Return the index of point within region ireg.

Parameters

  • vor (Voronoi) – Voronoi object.

  • ireg (int) – index of region.

Returns

index of the Voronoi point for region ireg.

Return type

int

pytomo.inversion.voronoi.implicit_find_bound_for_dim(points, anchor_point, current_point, idim, n_nearest=10, min_bound=None, max_bound=None, step_size=0.01, n_step_max=1000, log=None)

Find the lower and upper boundaries of region of current_point along dimension idim, without explicitly computing the voronoi diagram, by performing a linear grid search.

Parameters

  • points (ndarray) – voronoi points

  • anchor_point (ndarray) – center of the voronoi cell of current_point.

  • current_point (ndarray) – point from which to compute distances to voronoi cell boundaries.

  • idim (int) – index of the dimension along which to compute the distance to boundaries.

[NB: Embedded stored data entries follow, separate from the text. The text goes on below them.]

-- pv_equiv track=rewrite | github.com/manastria/dotfile | bin/scrub-auth.py | scrub_netrc
-- ===== SOURCE A (Python) =====
-- from typing import Callable, Dict, List, Optional, Sequence
--
-- NETRC_HOST_PREFIXES = ("github.", "gitlab.", "bitbucket.")
--
-- def scrub_netrc(content: str) -> str:
--     lines = content.splitlines()
--     result: List[str] = []
--     skip = False
--     for line in lines:
--         stripped = line.strip()
--         if stripped.lower().startswith("machine "):
--             parts = stripped.split()
--             if len(parts) >= 2:
--                 host = parts[1].lower()
--                 if any(host.startswith(prefix) for prefix in NETRC_HOST_PREFIXES):
--                     skip = True
--                     continue
--         if skip:
--             if stripped == "":
--                 skip = False
--             continue
--         result.append(line)
--     cleaned = "\n".join(result)
--     if content.endswith("\n"):
--         cleaned += "\n"
--     return cleaned
-- ===== SOURCE B (Python) =====
-- NETRC_HOST_PREFIXES = ("github.", "gitlab.", "bitbucket.")
--
--
-- def _is_scrub_entry(line):
--     stripped = line.strip()
--     if not stripped.lower().startswith("machine "):
--         return False
--     parts = stripped.split()
--     return len(parts) >= 2 and parts[1].lower().startswith(NETRC_HOST_PREFIXES)
--
--
-- def scrub_netrc(content):
--     lines = content.splitlines()
--     # stage 1: group the lines into blocks, each block ending with its blank line
--     blocks = []
--     cur = []
--     for line in lines:
--         cur.append(line)
--         if line.strip() == "":
--             blocks.append(cur)
--             cur = []
--     if cur:
--         blocks.append(cur)
--     # stage 2: truncate each block at its first scrubbed git-host entry line
--     kept = []
--     for block in blocks:
--         for line in block:
--             if _is_scrub_entry(line):
--                 break
--             kept.append(line)
--     cleaned = "\n".join(kept)
--     if content.endswith("\n"):
--         cleaned += "\n"
--     return cleaned
-- ===== Notes on version B (the rewrite author's own statement) =====
-- stated objective: alternative
-- what changed: Replaces A's single stateful pass with a carried skip flag by two staged passes: first group the lines into blank-line-terminated blocks, then truncate each block at its first matched git-host entry line and concatenate the kept prefixes.
import Mathlib
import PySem

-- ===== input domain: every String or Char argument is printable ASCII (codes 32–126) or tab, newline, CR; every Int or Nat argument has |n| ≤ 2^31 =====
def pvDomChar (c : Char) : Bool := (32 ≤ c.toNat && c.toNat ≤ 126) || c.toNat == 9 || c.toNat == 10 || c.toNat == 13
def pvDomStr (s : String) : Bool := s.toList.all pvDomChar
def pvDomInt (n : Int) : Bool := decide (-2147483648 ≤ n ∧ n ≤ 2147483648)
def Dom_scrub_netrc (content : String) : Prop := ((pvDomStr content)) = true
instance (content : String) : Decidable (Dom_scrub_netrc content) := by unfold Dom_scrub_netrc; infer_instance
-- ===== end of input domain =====

-- B replaces A's single pass with a carried skip flag by two staged passes:
-- group the lines into blank-line-terminated blocks, then truncate each block
-- at its first matched git-host entry line (objective: alternative, same cost).

-- ===== PORT A =====
-- the body of A's for-loop over lines, carrying (result, skip)
def scrubStep (st : List String × Bool) (line : String) : List String × Bool :=
  let result := st.1
  let skip := st.2
  let stripped := PySem.Str.strip line
  -- the code reached when no 'continue' fired in the machine-line check
  let fall : List String × Bool :=
    if skip then
      if stripped = "" then (result, false) else (result, skip)
    else (result ++ [line], skip)
  if PySem.Str.startswith (PySem.Str.lower stripped) "machine " then
    let parts := PySem.Str.split₀ stripped
    if parts.length ≥ 2 then
      match PySem.List.pyGet? parts 1 with   -- parts[1], in range since len ≥ 2
      | some p =>
        let host := PySem.Str.lower p
        if ["github.", "gitlab.", "bitbucket."].any (fun pre => PySem.Str.startswith host pre) then
          (result, true)
        else fall
      | none => fall
    else fall
  else fall

def scrub_netrc (content : String) : String :=
  let lines := PySem.Str.splitlines content
  let st := lines.foldl scrubStep ([], false)
  let cleaned := PySem.Str.join "\n" st.1
  if PySem.Str.endswith content "\n" then PySem.Str.join "" [cleaned, "\n"] else cleaned

-- ===== PORT B =====
def isScrubEntry (line : String) : Bool :=
  let stripped := PySem.Str.strip line
  if PySem.Str.startswith (PySem.Str.lower stripped) "machine " then
    match PySem.Str.split₀ stripped with   -- len(parts) ≥ 2 and parts[1] as a pattern match
    | _ :: h :: _ =>
        ["github.", "gitlab.", "bitbucket."].any (fun pre => PySem.Str.startswith (PySem.Str.lower h) pre)
    | _ => false
  else false

-- stage 1 loop body: carry (blocks, cur); a blank line closes the current block
def blockStep (st : List (List String) × List String) (line : String) :
    List (List String) × List String :=
  let cur := st.2 ++ [line]
  if PySem.Str.strip line = "" then (st.1 ++ [cur], []) else (st.1, cur)

-- stage 2 inner loop: keep lines of a block until the first scrubbed entry (break)
def takeUntilEntry : List String → List String
  | [] => []
  | l :: ls => if isScrubEntry l then [] else l :: takeUntilEntry ls

def scrub_netrc_alt (content : String) : String :=
  let lines := PySem.Str.splitlines content
  let st := lines.foldl blockStep ([], [])
  let blocks := if st.2 = [] then st.1 else st.1 ++ [st.2]
  let kept := blocks.flatMap takeUntilEntry
  let cleaned := PySem.Str.join "\n" kept
  if PySem.Str.endswith content "\n" then PySem.Str.join "" [cleaned, "\n"] else cleaned

-- ===== PRECONDITION & SPEC =====
def Spec_scrub_netrc (content : String) (out : String) : Prop := out = scrub_netrc_alt content
instance (content : String) (out : String) : Decidable (Spec_scrub_netrc content out) := by unfold Spec_scrub_netrc; infer_instance

-- ===== CLAIM (what is proved, stated in full; the proofs are below) =====
def Claim_equal_scrub_netrc : Prop := ∀ (content : String), Dom_scrub_netrc content → Spec_scrub_netrc content (scrub_netrc content)

-- ===== LEMMAS AND PROOFS =====

-- common recursive characterization: A's flag loop and B's staged passes both
-- compute scrubLines (the explicit-cursor form)

def dropEntry : List String → List String
  | [] => []
  | l :: ls => if PySem.Str.strip l = "" then ls else dropEntry ls

theorem dropEntry_length_le (ls : List String) : (dropEntry ls).length ≤ ls.length := by
  induction ls with
  | nil => simp [dropEntry]
  | cons l ls ih => simp only [dropEntry]; split; · simp
                    · simp; omega

def scrubLines : List String → List String
  | [] => []
  | l :: ls =>
      if isScrubEntry l then scrubLines (dropEntry ls)
      else l :: scrubLines ls
termination_by ls => ls.length
decreasing_by
  · have := dropEntry_length_le ls; simp; omega
  · simp

-- A's loop body, expressed through B's entry test
set_option maxHeartbeats 2000000 in
theorem scrubStep_eq (acc : List String) (skip : Bool) (l : String) :
    scrubStep (acc, skip) l =
      if isScrubEntry l then (acc, true)
      else if skip then (if PySem.Str.strip l = "" then (acc, false) else (acc, true))
      else (acc ++ [l], false) := by
  unfold scrubStep isScrubEntry
  cases hsw : PySem.Str.startswith (PySem.Str.lower (PySem.Str.strip l)) "machine " with
  | false =>
      simp only [hsw, Bool.false_eq_true, if_false]
      cases skip <;> rfl
  | true =>
    simp only [hsw, if_true]
    cases hp : PySem.Str.split₀ (PySem.Str.strip l) with
    | nil =>
        simp only [List.length_nil]
        norm_num
        cases skip <;> rfl
    | cons a t =>
      cases t with
      | nil =>
          simp only [List.length_cons, List.length_nil]
          norm_num
          cases skip <;> rfl
      | cons b t' =>
        simp only [List.length_cons]
        norm_num [PySem.List.pyGet?, PySem.List.pyIdx?]
        split
        · rfl
        · cases skip <;> rfl

theorem isScrubEntry_strip_ne (l : String) (h : isScrubEntry l = true) :
    PySem.Str.strip l ≠ "" := by
  intro he
  unfold isScrubEntry at h
  rw [he] at h
  revert h; decide

-- A's fold computes scrubLines
theorem foldl_scrubStep_eq (ls : List String) : ∀ acc : List String,
    (ls.foldl scrubStep (acc, false)).1 = acc ++ scrubLines ls ∧
    (ls.foldl scrubStep (acc, true)).1 = acc ++ scrubLines (dropEntry ls) := by
  induction ls with
  | nil => intro acc; simp [scrubLines, dropEntry]
  | cons l ls ih =>
    intro acc
    constructor
    · by_cases hs : isScrubEntry l = true
      · rw [List.foldl_cons, scrubStep_eq, if_pos hs, scrubLines, if_pos hs]
        exact (ih acc).2
      · rw [List.foldl_cons, scrubStep_eq, if_neg hs, scrubLines,
            if_neg hs]
        simp only [Bool.false_eq_true, if_false]
        rw [(ih (acc ++ [l])).1]
        simp
    · by_cases hs : isScrubEntry l = true
      · rw [List.foldl_cons, scrubStep_eq, if_pos hs]
        have hne := isScrubEntry_strip_ne l hs
        rw [show dropEntry (l :: ls) = dropEntry ls from by
              simp [dropEntry, hne]]
        exact (ih acc).2
      · by_cases hb : PySem.Str.strip l = ""
        · rw [List.foldl_cons, scrubStep_eq, if_neg hs]
          simp only [if_true, hb]
          rw [show dropEntry (l :: ls) = ls from by simp [dropEntry, hb]]
          exact (ih acc).1
        · rw [List.foldl_cons, scrubStep_eq, if_neg hs]
          simp only [if_true, if_neg hb]
          rw [show dropEntry (l :: ls) = dropEntry ls from by
                simp [dropEntry, hb]]
          exact (ih acc).2

-- recursive characterization of B's stage-1 grouping
def splitB : List String → List (List String)
  | [] => []
  | l :: ls =>
      if PySem.Str.strip l = "" then [l] :: splitB ls
      else match splitB ls with
        | [] => [[l]]
        | b :: bs => (l :: b) :: bs

def glue (cur : List String) : List (List String) → List (List String)
  | [] => if cur = [] then [] else [cur]
  | b :: bs => (cur ++ b) :: bs

theorem glue_nil (blocks : List (List String)) : glue [] blocks = blocks := by
  cases blocks <;> simp [glue]

theorem foldl_blockStep_eq (ls : List String) : ∀ (bs : List (List String)) (cur : List String),
    (let st := ls.foldl blockStep (bs, cur);
     if st.2 = [] then st.1 else st.1 ++ [st.2]) = bs ++ glue cur (splitB ls) := by
  induction ls with
  | nil =>
      intro bs cur
      cases cur <;> simp [glue, splitB]
  | cons l ls ih =>
    intro bs cur
    by_cases hb : PySem.Str.strip l = ""
    · rw [List.foldl_cons, show blockStep (bs, cur) l = (bs ++ [cur ++ [l]], []) from by
            simp [blockStep, hb]]
      rw [ih, glue_nil, splitB, if_pos hb]
      simp [glue]
    · rw [List.foldl_cons, show blockStep (bs, cur) l = (bs, cur ++ [l]) from by
            simp [blockStep, hb]]
      rw [ih, splitB, if_neg hb]
      rcases hsp : splitB ls with _ | ⟨b, bs'⟩ <;> simp [glue]

theorem splitB_dropEntry (ls : List String) :
    splitB (dropEntry ls) = (splitB ls).tail := by
  induction ls with
  | nil => simp [dropEntry, splitB]
  | cons l ls ih =>
    by_cases hb : PySem.Str.strip l = ""
    · simp [dropEntry, splitB, hb]
    · rw [show dropEntry (l :: ls) = dropEntry ls from by simp [dropEntry, hb], ih]
      rw [splitB, if_neg hb]
      cases hsp : splitB ls <;> simp

theorem flatMap_takeUntil_splitB (n : ℕ) : ∀ ls : List String, ls.length ≤ n →
    (splitB ls).flatMap takeUntilEntry = scrubLines ls := by
  induction n with
  | zero =>
      intro ls h
      have : ls = [] := List.eq_nil_of_length_eq_zero (Nat.le_zero.mp h)
      subst this; simp [splitB, scrubLines]
  | succ n ih =>
    intro ls h
    cases ls with
    | nil => simp [splitB, scrubLines]
    | cons l ls =>
      simp only [List.length_cons, Nat.succ_le_succ_iff] at h
      by_cases hs : isScrubEntry l = true
      · have hne := isScrubEntry_strip_ne l hs
        rw [scrubLines, if_pos hs, splitB, if_neg hne]
        have hlen : (dropEntry ls).length ≤ n :=
          le_trans (dropEntry_length_le ls) h
        cases hsp : splitB ls with
        | nil =>
            have : ls = [] := by
              cases ls with
              | nil => rfl
              | cons a t =>
                exfalso
                rw [splitB] at hsp
                revert hsp
                split
                · simp
                · split <;> simp
            subst this
            simp [dropEntry, scrubLines, takeUntilEntry, hs]
        | cons b bs =>
            dsimp only
            rw [List.flatMap_cons, show takeUntilEntry (l :: b) = [] from by
                  simp [takeUntilEntry, hs]]
            have := splitB_dropEntry ls
            rw [hsp] at this
            simp only [List.tail_cons] at this
            rw [List.nil_append, ← this, ih _ hlen]
      · rw [scrubLines, if_neg hs, splitB]
        by_cases hb : PySem.Str.strip l = ""
        · rw [if_pos hb, List.flatMap_cons,
              show takeUntilEntry [l] = [l] from by simp [takeUntilEntry, hs],
              ih ls h]
          simp
        · rw [if_neg hb]
          cases hsp : splitB ls with
          | nil =>
              have : ls = [] := by
                cases ls with
                | nil => rfl
                | cons a t =>
                  exfalso
                  rw [splitB] at hsp
                  revert hsp
                  split
                  · simp
                  · split <;> simp
              subst this
              simp [scrubLines, takeUntilEntry, hs]
          | cons b bs =>
              dsimp only
              rw [List.flatMap_cons, show takeUntilEntry (l :: b) = l :: takeUntilEntry b from by
                    simp [takeUntilEntry, hs]]
              have : (splitB ls).flatMap takeUntilEntry = scrubLines ls := ih ls h
              rw [hsp, List.flatMap_cons] at this
              simp [this]

-- ===== VERDICT (by name: the statement is the Claim_ definition above) =====
theorem scrub_netrc_spec : Claim_equal_scrub_netrc := by
  intro content _
  unfold Spec_scrub_netrc scrub_netrc scrub_netrc_alt
  dsimp only
  rw [(foldl_scrubStep_eq (PySem.Str.splitlines content) []).1,
      foldl_blockStep_eq, glue_nil, List.nil_append, List.nil_append,
      flatMap_takeUntil_splitB (PySem.Str.splitlines content).length _ le_rfl]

  • n_nearest (int) – number of voronoi points used to compute the distance to boundaries.

  • min_bound (float) – minimum acceptable distance to boundaries. Used to avoid distances larger than largest perturbations defined in range_dict.

  • max_bound (float) – maximum acceptable distance.

  • step_size (float) – step size for the grid search (default is 0.01).

  • n_step_max (int) – maximum number of steps in the grid search (default is 1000).

  • log (file) – log file (default is None).

Returns

[lower, upper] bounds

Return type

ndarray

pytomo.inversion.voronoi.plot_voronoi_2d(points, misfits, xlim=None, ylim=None, ax=None, **kwargs)

Plot a voronoi diagram (only for 2-D points).

Parameters

  • points (ndarray) – voronoi points. (npoint, 2).

  • misfits (ndarray) – array of misfits for each voronoi point. (npoint,).

  • xlim (list of float) – x-axis range (default is None).

  • ylim (list of float) – y-axis range (default is None).

  • ax (Axes) – matplotlib Axes object (default is None).

Returns

matplotlib figure object ax (Axes): matplotlib ax object scalar_map (): color map

Return type

fig (figure)

modelutils

pytomo.inversion.modelutils.std_boxcar_mesh(n_upper_mantle=20, n_mtz=10, n_lower_mantle=12, n_dpp=6, types=[<ParameterType.VSH: 4>], verbose=0)

Boxcar mesh using ak135 as reference model for the structure of the upper mantle and transition zone down to 1000 km depth.